Love the idea of a fry up in a pint mug!
MSP +1 that ain't no greasy spoon, try harder..
My nearest proper greasy spoon has closed down so all I can get is hipster food
I'd say that was more to do with the grease spoons being rubbish, than gentrification. A business doesn't just go bust. We have a local(ish) posh cafe, fig and favour, which is lovely but I do object to paying £1.50 for a ramkin of heinz beans to add to my breakfast. Greasy spoons have their place (friday late morning/lunch time usually) but good food get my vote nowadays (CSON's in Ludlow & Shrewsbury.. I'm looking at you)
Since when and what happend?
Not been in for a few years now, but the quality was down, the waits were longer etc. I can still remember the glory days though.

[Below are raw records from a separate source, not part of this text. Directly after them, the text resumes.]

-- pv_equiv track=rewrite | github.com/rakesh-suru/leetcode_solutions | solutions/3751-Total-Waviness-of-Numbers-in-Range-I/sol4.py | totalWaviness
-- ===== SOURCE A (Python) =====
-- from functools import lru_cache
--
-- def totalWaviness(num1: int, num2: int) -> int:
--
--     def count_wave(num):
--
--         digits = list(map(int, str(num)))
--         n = len(digits)
--
--         @lru_cache(None)
--         def dp(i, prev1, prev2):
--
--             if i == n:
--                 return 0
--
--             ans = 0
--             curr = digits[i]
--
--             if prev2 != -1:
--
--                 if prev2 < prev1 > curr:
--                     ans += 1
--
--                 elif prev2 > prev1 < curr:
--                     ans += 1
--
--             ans += dp(i + 1, curr, prev1)
--
--             return ans
--
--         return dp(0, -1, -1)
--
--     total = 0
--
--     for num in range(num1, num2 + 1):
--         total += count_wave(num)
--
--     return total
-- ===== SOURCE B (Python) =====
-- def totalWaviness(num1: int, num2: int) -> int:
--     def waviness(num):
--         d = [int(c) for c in str(num)]
--         return sum(1 for a, b, c in zip(d, d[1:], d[2:]) if a < b > c or a > b < c)
--     return sum(waviness(n) for n in range(num1, num2 + 1))
-- ===== Notes on version B (the rewrite author's own statement) =====
-- stated objective: simpler
-- what changed: replaces the per-number memoized recursion dp(i, prev1, prev2) with sentinel -1 values by a direct one-pass scan over consecutive digit triples (zip of d, d[1:], d[2:]) counting strict local extrema, summed over the range
-- outside the precondition, e.g. on totalWaviness(-3, 2): A raises ValueError, B raises ValueError
import Mathlib
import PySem

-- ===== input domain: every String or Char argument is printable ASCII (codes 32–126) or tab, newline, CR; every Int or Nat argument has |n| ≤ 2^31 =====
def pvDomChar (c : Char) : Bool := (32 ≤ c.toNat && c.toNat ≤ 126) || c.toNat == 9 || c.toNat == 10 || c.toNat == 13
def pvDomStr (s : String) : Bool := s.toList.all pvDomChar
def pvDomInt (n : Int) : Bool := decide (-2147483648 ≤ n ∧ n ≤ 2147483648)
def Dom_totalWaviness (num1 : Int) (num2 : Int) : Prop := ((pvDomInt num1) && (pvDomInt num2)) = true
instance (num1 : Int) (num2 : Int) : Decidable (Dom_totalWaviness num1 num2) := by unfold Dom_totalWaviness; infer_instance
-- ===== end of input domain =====

-- B replaces A's per-number memoized recursion dp(i, prev1, prev2) with a direct
-- one-pass count of strict local extrema over consecutive digit triples; same cost, simpler.


-- ===== PORT A =====
-- digits = list(map(int, str(num)))  — int(c) ported as (c.toNat - 48 : Nat) cast to Int,
-- exact on digit characters; Pre_ restricts to num ≥ 0 over the range, where str(num) is all digits.
def pvDigitsA (num : Int) : List Int :=
  (PySem.Int.toStr num).toList.map (fun c => ((c.toNat - 48 : Nat) : Int))

-- dp(i, prev1, prev2), structural recursion on the remaining digit list
def pvDpA : List Int → Int → Int → Int
  | [], _, _ => 0
  | curr :: rest, prev1, prev2 =>
    (if prev2 ≠ -1 then
       (if prev2 < prev1 ∧ prev1 > curr then 1
        else if prev2 > prev1 ∧ prev1 < curr then 1
        else 0)
     else 0) + pvDpA rest curr prev1

def pvCountWaveA (num : Int) : Int := pvDpA (pvDigitsA num) (-1) (-1)

def totalWaviness (num1 : Int) (num2 : Int) : Int :=
  (PySem.List.pyRange num1 (num2 + 1) 1).foldl (fun total num => total + pvCountWaveA num) 0

-- ===== PORT B =====
-- d = [int(c) for c in str(num)]  (same int(c) porting note as above)
def pvDigitsB (num : Int) : List Int :=
  (PySem.Int.toStr num).toList.map (fun c => ((c.toNat - 48 : Nat) : Int))

-- sum(1 for a,b,c in zip(d, d[1:], d[2:]) if a < b > c or a > b < c)
def pvWavinessB (num : Int) : Int :=
  let d := pvDigitsB num
  (((d.zip (d.drop 1)).zip (d.drop 2)).countP
    (fun p => decide ((p.1.1 < p.1.2 ∧ p.1.2 > p.2) ∨ (p.1.1 > p.1.2 ∧ p.1.2 < p.2))) : Nat)

def totalWaviness_alt (num1 : Int) (num2 : Int) : Int :=
  ((PySem.List.pyRange num1 (num2 + 1) 1).map pvWavinessB).sum

-- ===== PRECONDITION & SPEC =====
-- Pre_ excludes exactly the inputs where Python A raises: a nonempty range containing a
-- negative number makes map(int, str(num)) hit the '-' sign and raise ValueError.
def Pre_totalWaviness (num1 : Int) (num2 : Int) : Prop := 0 ≤ num1 ∨ num2 < num1
instance (num1 : Int) (num2 : Int) : Decidable (Pre_totalWaviness num1 num2) := by unfold Pre_totalWaviness; infer_instance
def pvWitness_totalWaviness : Int × Int := (100, 130)

def Spec_totalWaviness (num1 : Int) (num2 : Int) (out : Int) : Prop := out = totalWaviness_alt num1 num2
instance (num1 : Int) (num2 : Int) (out : Int) : Decidable (Spec_totalWaviness num1 num2 out) := by unfold Spec_totalWaviness; infer_instance

-- ===== CLAIM (what is proved, stated in full; the proofs are below) =====
def Claim_equal_totalWaviness : Prop := ∀ (num1 : Int) (num2 : Int), Dom_totalWaviness num1 num2 → Pre_totalWaviness num1 num2 → Spec_totalWaviness num1 num2 (totalWaviness num1 num2)

-- ===== LEMMAS AND PROOFS =====

-- B's triple count, on a plain digit list (pvWavinessB num = pvCnt (pvDigitsB num))
def pvCnt (d : List Int) : Int :=
  (((d.zip (d.drop 1)).zip (d.drop 2)).countP
    (fun p => decide ((p.1.1 < p.1.2 ∧ p.1.2 > p.2) ∨ (p.1.1 > p.1.2 ∧ p.1.2 < p.2))) : Nat)

lemma pvCnt_cons (a b c : Int) (r : List Int) :
    pvCnt (a :: b :: c :: r) =
      (if (a < b ∧ b > c) ∨ (a > b ∧ b < c) then 1 else 0) + pvCnt (b :: c :: r) := by
  simp only [pvCnt, List.drop, List.zip, List.zipWith, List.countP_cons]
  push_cast
  split_ifs <;> simp_all <;> omega

lemma pvDigitsB_nonneg (num : Int) : ∀ x ∈ pvDigitsB num, 0 ≤ x := by
  intro x hx
  simp only [pvDigitsB, List.mem_map] at hx
  obtain ⟨c, -, rfl⟩ := hx
  exact Int.natCast_nonneg _

lemma pvDpA_eq_pvCnt : ∀ (l : List Int) (p1 p2 : Int), 0 ≤ p1 → 0 ≤ p2 →
    (∀ x ∈ l, 0 ≤ x) → pvDpA l p1 p2 = pvCnt (p2 :: p1 :: l) := by
  intro l
  induction l with
  | nil => intro p1 p2 _ _ _; simp [pvDpA, pvCnt]
  | cons curr rest ih =>
    intro p1 p2 h1 h2 hl
    have hcurr : 0 ≤ curr := hl curr (by simp)
    have hrest : ∀ x ∈ rest, 0 ≤ x := fun x hx => hl x (by simp [hx])
    rw [pvCnt_cons]
    simp only [pvDpA]
    rw [ih curr p1 hcurr h1 hrest]
    have hne : p2 ≠ -1 := by omega
    simp only [hne, if_true, ne_eq, not_false_iff]
    split_ifs <;> omega

lemma pvCountWaveA_eq (num : Int) : pvCountWaveA num = pvWavinessB num := by
  have hd : pvDigitsA num = pvDigitsB num := rfl
  have hw : pvWavinessB num = pvCnt (pvDigitsB num) := rfl
  rw [pvCountWaveA, hd, hw]
  rcases hdig : pvDigitsB num with _ | ⟨a, _ | ⟨b, rest⟩⟩
  · simp [pvDpA, pvCnt]
  · simp [pvDpA, pvCnt]
  · have hnn := pvDigitsB_nonneg num
    rw [hdig] at hnn
    have ha : 0 ≤ a := hnn a (by simp)
    have hb : 0 ≤ b := hnn b (by simp)
    have hrest : ∀ x ∈ rest, 0 ≤ x := fun x hx => hnn x (by simp [hx])
    simp only [pvDpA, ne_eq, not_true_eq_false, if_false]
    rw [pvDpA_eq_pvCnt rest b a hb ha hrest]
    omega

lemma pvFoldl_eq_sum : ∀ (l : List Int) (acc : Int),
    l.foldl (fun total num => total + pvCountWaveA num) acc = acc + (l.map pvWavinessB).sum := by
  intro l
  induction l with
  | nil => intro acc; simp
  | cons x xs ih =>
    intro acc
    rw [List.foldl_cons, ih, List.map_cons, List.sum_cons, pvCountWaveA_eq]
    ring

-- ===== VERDICT (by name: the statement is the Claim_ definition above) =====
theorem totalWaviness_spec : Claim_equal_totalWaviness := by
  intro num1 num2 _ _
  unfold Spec_totalWaviness totalWaviness totalWaviness_alt
  rw [pvFoldl_eq_sum]
  ring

Try getting a veggie full breakfast without it looking like a masterchef artwork.
Anything served to me on a slate or in a mini tin bucket gets sent back.

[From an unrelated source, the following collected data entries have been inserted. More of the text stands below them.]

-- pv_equiv track=rewrite | github.com/MarcinGladkowski/advent_of_code_2023 | day_11/main.py | expand_row
-- ===== SOURCE A (Python) =====
-- def expand_row(universum_row: list, expanders: list, expander_sign: str = '.', multiplier: int = 1) -> list:
--     for i, expander in enumerate(expanders):
--
--         if i == 0:
--             for j in range(1, multiplier + 1):
--                 universum_row.insert(expander + i, expander_sign)
--         else:
--             for j in range(1, multiplier + 1):
--                 universum_row.insert(expander + multiplier + i, expander_sign)
--
--     return universum_row
-- ===== SOURCE B (Python) =====
-- def expand_row(universum_row: list, expanders: list, expander_sign: str = '.', multiplier: int = 1) -> list:
--     # Splice a whole block of signs per expander via slice assignment: no inner per-copy loop.
--     block = [expander_sign] * multiplier
--     for i, expander in enumerate(expanders):
--         pos = expander if i == 0 else expander + multiplier + i
--         universum_row[pos:pos] = block
--     return universum_row
-- ===== Notes on version B (the rewrite author's own statement) =====
-- stated objective: faster
-- what changed: A inserts the sign one element at a time (multiplier separate insert calls per expander, each shifting the tail); B splices the whole pre-built block of signs in one slice assignment per expander, eliminating the inner loop.
import Mathlib
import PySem

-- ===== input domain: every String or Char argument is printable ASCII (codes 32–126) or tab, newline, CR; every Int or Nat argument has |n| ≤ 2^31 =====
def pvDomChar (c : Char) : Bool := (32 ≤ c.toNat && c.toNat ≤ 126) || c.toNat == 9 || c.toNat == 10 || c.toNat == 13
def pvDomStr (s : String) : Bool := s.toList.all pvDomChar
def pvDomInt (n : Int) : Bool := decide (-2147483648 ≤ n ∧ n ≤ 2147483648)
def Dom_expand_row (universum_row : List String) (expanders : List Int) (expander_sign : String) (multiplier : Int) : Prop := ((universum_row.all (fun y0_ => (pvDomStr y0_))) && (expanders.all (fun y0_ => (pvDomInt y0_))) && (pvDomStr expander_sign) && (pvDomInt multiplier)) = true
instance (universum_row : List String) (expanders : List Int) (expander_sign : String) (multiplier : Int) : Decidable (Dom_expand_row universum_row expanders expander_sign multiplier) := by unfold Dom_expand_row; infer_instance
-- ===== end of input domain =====

-- B replaces A's inner per-copy insert loop by one slice-assignment splice of the whole
-- block of signs per expander (same final list; both Pythons mutate the argument alike).

-- ===== PORT A =====
def expand_row (universum_row : List String) (expanders : List Int) (expander_sign : String) (multiplier : Int) : List String :=
  (PySem.List.enumerate expanders 0).foldl (fun row ie =>
    if ie.1 == 0 then
      (PySem.List.pyRange 1 (multiplier + 1) 1).foldl
        (fun r _ => PySem.List.insert r (ie.2 + ie.1) expander_sign) row
    else
      (PySem.List.pyRange 1 (multiplier + 1) 1).foldl
        (fun r _ => PySem.List.insert r (ie.2 + multiplier + ie.1) expander_sign) row) universum_row

-- ===== PORT B =====
-- Python slice assignment row[p:p] = block (start index clamped as Python does; exact for every Int p)
def clampIdx (p : Int) (n : Nat) : Nat :=
  (if p < 0 then max (p + n) 0 else min p (n : Int)).toNat

def spliceAt (row : List String) (p : Int) (block : List String) : List String :=
  row.take (clampIdx p row.length) ++ block ++ row.drop (clampIdx p row.length)

def expand_row_alt (universum_row : List String) (expanders : List Int) (expander_sign : String) (multiplier : Int) : List String :=
  let block := List.replicate multiplier.toNat expander_sign
  (PySem.List.enumerate expanders 0).foldl (fun row ie =>
    spliceAt row (if ie.1 == 0 then ie.2 else ie.2 + multiplier + ie.1) block) universum_row

-- ===== PRECONDITION & SPEC =====
def Spec_expand_row (universum_row : List String) (expanders : List Int) (expander_sign : String) (multiplier : Int) (out : List String) : Prop := out = expand_row_alt universum_row expanders expander_sign multiplier
instance (universum_row : List String) (expanders : List Int) (expander_sign : String) (multiplier : Int) (out : List String) : Decidable (Spec_expand_row universum_row expanders expander_sign multiplier out) := by unfold Spec_expand_row; infer_instance

-- ===== CLAIM (what is proved, stated in full; the proofs are below) =====
def Claim_equal_expand_row : Prop := ∀ (universum_row : List String) (expanders : List Int) (expander_sign : String) (multiplier : Int), Dom_expand_row universum_row expanders expander_sign multiplier → Spec_expand_row universum_row expanders expander_sign multiplier (expand_row universum_row expanders expander_sign multiplier)

-- ===== LEMMAS AND PROOFS =====

-- Python's list.insert = splice of a singleton at the clamped index
theorem insert_eq_spliceAt (row : List String) (p : Int) (x : String) :
    PySem.List.insert row p x = spliceAt row p [x] := by
  simp [PySem.List.insert, PySem.List.sliceIndices, spliceAt, clampIdx]

theorem clampIdx_le (p : Int) (n : Nat) : clampIdx p n ≤ n := by
  unfold clampIdx; split <;> omega

-- a fold that ignores the elements is an iterate
theorem foldl_const_iterate {α β : Type} (f : β → β) (l : List α) (b : β) :
    l.foldl (fun r _ => f r) b = f^[l.length] b := by
  induction l generalizing b with
  | nil => rfl
  | cons a t ih => simp [List.foldl_cons, ih, Function.iterate_succ_apply]

-- splicing at a list position q' that is q or q+1 around an inserted copy
theorem splice_aux (t d : List String) (x : String) (k q q' : Nat)
    (ht : t.length = q) (h : q' = q ∨ q' = q + 1) :
    (t ++ [x] ++ d).take q' ++ List.replicate k x ++ (t ++ [x] ++ d).drop q'
      = t ++ List.replicate (k + 1) x ++ d := by
  rcases h with h | h
  · subst h; rw [← ht, List.append_assoc t [x] d, List.take_left, List.drop_left]
    simp [List.replicate_succ', List.append_assoc]
  · subst h
    have ht2 : (t ++ [x]).length = q + 1 := by simp [ht]
    rw [← ht2, List.take_left, List.drop_left]
    simp [List.replicate_succ, List.append_assoc]

-- splicing one copy then k more copies at the same position = splicing k+1 copies
theorem spliceAt_spliceAt (row : List String) (p : Int) (x : String) (k : Nat) :
    spliceAt (spliceAt row p [x]) p (List.replicate k x)
      = spliceAt row p (List.replicate (k + 1) x) := by
  have hq := clampIdx_le p row.length
  have hlen : (spliceAt row p [x]).length = row.length + 1 := by
    simp [spliceAt]
  have hcase : clampIdx p (row.length + 1) = clampIdx p row.length ∨
      clampIdx p (row.length + 1) = clampIdx p row.length + 1 := by
    unfold clampIdx; split <;> push_cast <;> omega
  have ht : (row.take (clampIdx p row.length)).length = clampIdx p row.length := by
    simp; omega
  conv_lhs => rw [spliceAt, hlen]
  exact splice_aux _ _ x k _ _ ht hcase

-- k iterated inserts of the same element at the same position = one splice of k copies
theorem iterate_insert_eq_spliceAt (x : String) (p : Int) (k : Nat) (row : List String) :
    (fun r => PySem.List.insert r p x)^[k] row = spliceAt row p (List.replicate k x) := by
  induction k generalizing row with
  | zero => simp [spliceAt]
  | succ k ih =>
    rw [Function.iterate_succ_apply, ih, insert_eq_spliceAt, spliceAt_spliceAt]

theorem foldl_ext {α β : Type} (f g : β → α → β) (l : List α) (b : β)
    (h : ∀ r a, f r a = g r a) : l.foldl f b = l.foldl g b := by
  induction l generalizing b with
  | nil => rfl
  | cons a t ih => simp only [List.foldl_cons, h, ih]

-- A's inner loop over range(1, m+1) = B's single splice of the block
theorem inner_loop_eq (row : List String) (p : Int) (m : Int) (x : String) :
    (PySem.List.pyRange 1 (m + 1) 1).foldl (fun r _ => PySem.List.insert r p x) row
      = spliceAt row p (List.replicate m.toNat x) := by
  rw [foldl_const_iterate, PySem.List.length_pyRange_one,
    show m + 1 - 1 = m from by ring, iterate_insert_eq_spliceAt]

-- ===== VERDICT (by name: the statement is the Claim_ definition above) =====
theorem expand_row_spec : Claim_equal_expand_row := by
  intro u ex sign m _
  unfold Spec_expand_row expand_row expand_row_alt
  apply foldl_ext
  intro r ie
  by_cases h : ie.1 == 0
  · have h0 : ie.1 = 0 := by exact_mod_cast (beq_iff_eq.mp h)
    simp only [h0, add_zero]
    exact inner_loop_eq r ie.2 m sign
  · simp only [h, Bool.false_eq_true, if_false]
    exact inner_loop_eq r (ie.2 + m + ie.1) m sign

I'm with you on that one Brads
Must be Morningside...
Anything served to me on a slate or in a mini tin bucket gets sent back.
And comes back adorned with extra knob cheese.
Must be Morningside…
Nope - sunny leith
We ate out last night whilst on our Scotish holiday.

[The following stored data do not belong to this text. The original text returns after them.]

-- pv_equiv track=rewrite | github.com/donmccaughey/donm_cc | gen/html/wrap.py | wrap_tokens
-- ===== SOURCE A (Python) =====
-- from typing import List
--
-- def wrap_tokens(tokens: List[str], width: int) -> List[str]:
--     wrapped = []
--     line_len = 0
--     end_of_sentence = False
--     for token in tokens:
--         if token.endswith('.'):
--             end_of_sentence = True
--         if line_len + len(token) < width:
--             if token.isspace():
--                 if end_of_sentence:
--                     token = '  '
--                 end_of_sentence = False
--             wrapped.append(token)
--             line_len += len(token)
--         elif line_len + len(token) == width:
--             if token.isspace():
--                 wrapped.append('\n')
--                 line_len = 0
--                 end_of_sentence = False
--             else:
--                 wrapped.append(token)
--                 line_len += len(token)
--         else:
--             if token.isspace():
--                 wrapped += '\n'
--                 line_len = 0
--                 end_of_sentence = False
--             else:
--                 if wrapped:
--                     i = len(wrapped) - 1
--                     while i > 0 and wrapped[i] != '\n':
--                         if wrapped[i].isspace():
--                             wrapped[i] = '\n'
--                             line_len = sum(
--                                 [len(token) for token in wrapped[i + 1:]])
--                             break
--                         i -= 1
--                 wrapped.append(token)
--                 line_len += len(token)
--     return wrapped
-- ===== SOURCE B (Python) =====
-- from typing import List
--
--
-- def wrap_tokens(tokens: List[str], width: int) -> List[str]:
--     # One pass: remember the index of the last breakable whitespace token on the
--     # current line and the line length after it, so a break costs O(1) instead of
--     # rescanning the output list.
--     wrapped = []
--     line_len = 0
--     end_of_sentence = False
--     last_ws = -1      # index in wrapped of the last break candidate on this line
--     len_after = 0     # total length of tokens appended after wrapped[last_ws]
--     for token in tokens:
--         if token.endswith('.'):
--             end_of_sentence = True
--         n = len(token)
--         if token.isspace():
--             if line_len + n < width:
--                 if end_of_sentence:
--                     token = '  '
--                     n = 2
--                 end_of_sentence = False
--                 if token == '\n':
--                     last_ws = -1      # an explicit newline token is a hard break
--                 elif wrapped:
--                     last_ws = len(wrapped)
--                     len_after = 0
--                 wrapped.append(token)
--                 line_len += n
--             else:
--                 wrapped.append('\n')
--                 line_len = 0
--                 end_of_sentence = False
--                 last_ws = -1
--         else:
--             if line_len + n <= width or last_ws < 0:
--                 wrapped.append(token)
--                 line_len += n
--                 len_after += n
--             else:
--                 wrapped[last_ws] = '\n'
--                 wrapped.append(token)
--                 line_len = len_after + n
--                 last_ws = -1
--                 len_after = n
--     return wrapped
-- ===== Notes on version B (the rewrite author's own statement) =====
-- stated objective: faster
-- what changed: B tracks the index of the last breakable whitespace token on the current line and the line length after it, so an overflow break is O(1) instead of A's backward rescan of the output list plus re-summation of the tail.
import Mathlib
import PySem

Speciality starter was deep fried battered black pudding.
It arrived neatly spaced between a dipping sauce and a medley of salad leaves
Salad was left on the plate as the dog wouldn't eat it.
Had a home cooked bacon, mushroom, black pudding and runny fried egg bread cake for breakfast this morning just to restore my faith
And comes back adorned with extra knob cheese.
Maybe where you live but I'm from a civilised area.
Love the idea of a fry up in a pint mug!
There's something wrong with you, boy.
It arrived neatly spaced between a dipping sauce and a medley of salad leaves
No it didn't. The dipping sauce is neatly spaced between the black pudding and a medley of salad leaves. Unless you rearranged it before taking the photo.
Details, Tracey, details.
(-:
And comes back adorned with extra knob cheese.
Maybe where you live but I’m from a civilised area.
Seaside town of Smegness?
No – black pudding is the outrage – its not a foodstuff. ( I actually asked for no black pudding – disgusting stuff)
/banned
boudin noir however…………
Ah! Give it a fancy French name and some how it’s magically different.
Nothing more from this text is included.